Two-component electron-hole liquid in Ge and Si crystals under tensile stress

Abstract

The properties of the two-component electron-hole liquid (TCEHL) in Ge and Si under tensile stress at $T=0$ are calculated. It is predicted that the TCEHL should not phase separate in Ge under $〈110〉$ tensile stress. In Ge under $〈111〉$ tensile stress the TCEHL should not phase separate for low concentrations of hot electrons but should phase separate for high concentrations of hot electrons. In Si under $〈001〉$ tensile stress the TCEHL should not phase separate for low concentrations of hot electrons, but for high concentrations of hot electrons the theory does not make a unique prediction. In Si under $〈110〉$ tensile stress the qualitative predictions for high and low hot-electron concentrations are similar to those for $〈001〉$ tensile stress for low and high hot-electron concentrations, respectively.

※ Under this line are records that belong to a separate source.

-- pv_equiv track=rewrite | github.com/sangeun99/algorithm | 프로그래머스/1/258712. 가장 많이 받은 선물/가장 많이 받은 선물.py | solution
-- ===== SOURCE A (Python) =====
-- def solution(friends, gifts):
--     # 이름을 인덱스로
--     f_dict = dict()
--     for i in range(len(friends)):
--         f_dict[friends[i]] = i
--
--     # 선물 기록
--     f_history = [[0 for _ in range(len(friends))] for _ in range(len(friends))]
--     for g in gifts:
--         g1, g2 = g.split()
--         f_history[f_dict[g1]][f_dict[g2]] += 1
--
--     # 선물 지수
--     f_rate = [0 for _ in range(len(friends))]
--     for i in range(len(friends)):
--         f_give = sum(f_history[i])
--         f_get = 0
--         for j in range(len(f_history)):
--             f_get += f_history[j][i]
--         f_rate[i] = f_give - f_get
--
--     get = [0 for _ in range(len(friends))]
--
--     for i in range(len(friends)):
--         for j in range(len(friends)):
--             if f_history[i][j] > f_history[j][i]:
--                 get[i] += 1
--             elif f_history[i][j] == f_history[j][i] and f_rate[i] > f_rate[j]:
--                 get[i] += 1
--     answer = max(get)
--     return answer
-- ===== SOURCE B (Python) =====
-- def solution(friends, gifts):
--     n = len(friends)
--     idx = {name: k for k, name in enumerate(friends)}
--     pairs = []
--     for g in gifts:
--         a, b = g.split()
--         pairs.append((idx[a], idx[b]))
--     givers = [p[0] for p in pairs]
--     receivers = [p[1] for p in pairs]
--     rate = [givers.count(k) - receivers.count(k) for k in range(n)]
--     winners = []
--     for i in range(n):
--         for j in range(i + 1, n):
--             cij = pairs.count((i, j))
--             cji = pairs.count((j, i))
--             if cij != cji:
--                 winners.append(i if cij > cji else j)
--             elif rate[i] != rate[j]:
--                 winners.append(i if rate[i] > rate[j] else j)
--     return max((winners.count(k) for k in range(n)), default=0)
-- ===== Notes on version B (the rewrite author's own statement) =====
-- stated objective: alternative
-- what changed: A builds an n-by-n gift matrix and credits winners by scanning all n^2 ordered pairs; B parses gifts once into a (giver, receiver) index-pair list, derives gift rates from pair counts, and decides each unordered pair once in a single triangular pass, tallying winners from the collected winner list.
import Mathlib
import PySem

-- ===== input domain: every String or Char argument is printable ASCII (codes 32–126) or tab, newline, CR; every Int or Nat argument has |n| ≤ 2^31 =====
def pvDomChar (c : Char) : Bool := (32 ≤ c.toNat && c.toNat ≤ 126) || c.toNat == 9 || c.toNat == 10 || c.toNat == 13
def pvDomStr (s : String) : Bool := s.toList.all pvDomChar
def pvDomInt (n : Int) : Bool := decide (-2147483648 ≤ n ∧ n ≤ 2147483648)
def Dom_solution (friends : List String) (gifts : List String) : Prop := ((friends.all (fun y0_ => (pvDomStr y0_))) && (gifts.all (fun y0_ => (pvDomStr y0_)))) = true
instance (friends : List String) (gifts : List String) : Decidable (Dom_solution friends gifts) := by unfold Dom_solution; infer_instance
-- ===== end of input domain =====

-- B replaces A's n×n history matrix and full ordered-pair scan by a parsed pair list with
-- count lookups and a single triangular pass over unordered pairs (objective: alternative).

-- ===== PORT A =====
def solution (friends : List String) (gifts : List String) : Int :=
  -- f_dict[friends[i]] = i for i in range(len(friends))
  let fdict : PySem.Dict String Nat :=
    (List.range friends.length).foldl (fun d i => d.insert (friends.getD i "") i) PySem.Dict.empty
  -- f_history: n×n zero matrix, incremented per gift
  let hist : List (List Int) :=
    gifts.foldl (fun h g =>
      match PySem.Str.split₀ g with
      | [g1, g2] =>
          let a := fdict.getD g1 0
          let b := fdict.getD g2 0
          h.set a ((h.getD a []).set b ((h.getD a []).getD b 0 + 1))
      | _ => h)  -- a gift that does not split in two: Python raises; outside Pre_
      (List.replicate friends.length (List.replicate friends.length 0))
  -- f_rate[i] = sum(f_history[i]) - sum over j of f_history[j][i]
  let frate : List Int :=
    (List.range friends.length).foldl (fun r i =>
      let fgive := (hist.getD i []).sum
      let fget := (List.range hist.length).foldl (fun s j => s + (hist.getD j []).getD i 0) 0
      r.set i (fgive - fget)) (List.replicate friends.length 0)
  -- get[i] += 1 over all ordered pairs (i, j)
  let get : List Int :=
    (List.range friends.length).foldl (fun gl i =>
      (List.range friends.length).foldl (fun gl j =>
        if (hist.getD i []).getD j 0 > (hist.getD j []).getD i 0 then
          gl.set i (gl.getD i 0 + 1)
        else if (hist.getD i []).getD j 0 = (hist.getD j []).getD i 0 ∧ frate.getD i 0 > frate.getD j 0 then
          gl.set i (gl.getD i 0 + 1)
        else gl) gl) (List.replicate friends.length 0)
  match PySem.List.max? get (fun x => x) with
  | some m => m
  | none => 0  -- max([]) raises ValueError in Python; outside Pre_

The main differences between the cases of tensile and compressive stress are due to the differences in the structure of the conduction band. This makes experiments on the TCEHL under tensile stress a practical means of obtaining data which approximate those which would be obtained at high hot-electron concentrations under compressive stress, i.e., in a part of the phase diagram inaccessible to direct experimental study. This complementarity between compressive and tensile stress should be quite precise in Si but only qualitatively valid in Ge because of pronounced valence-band effects.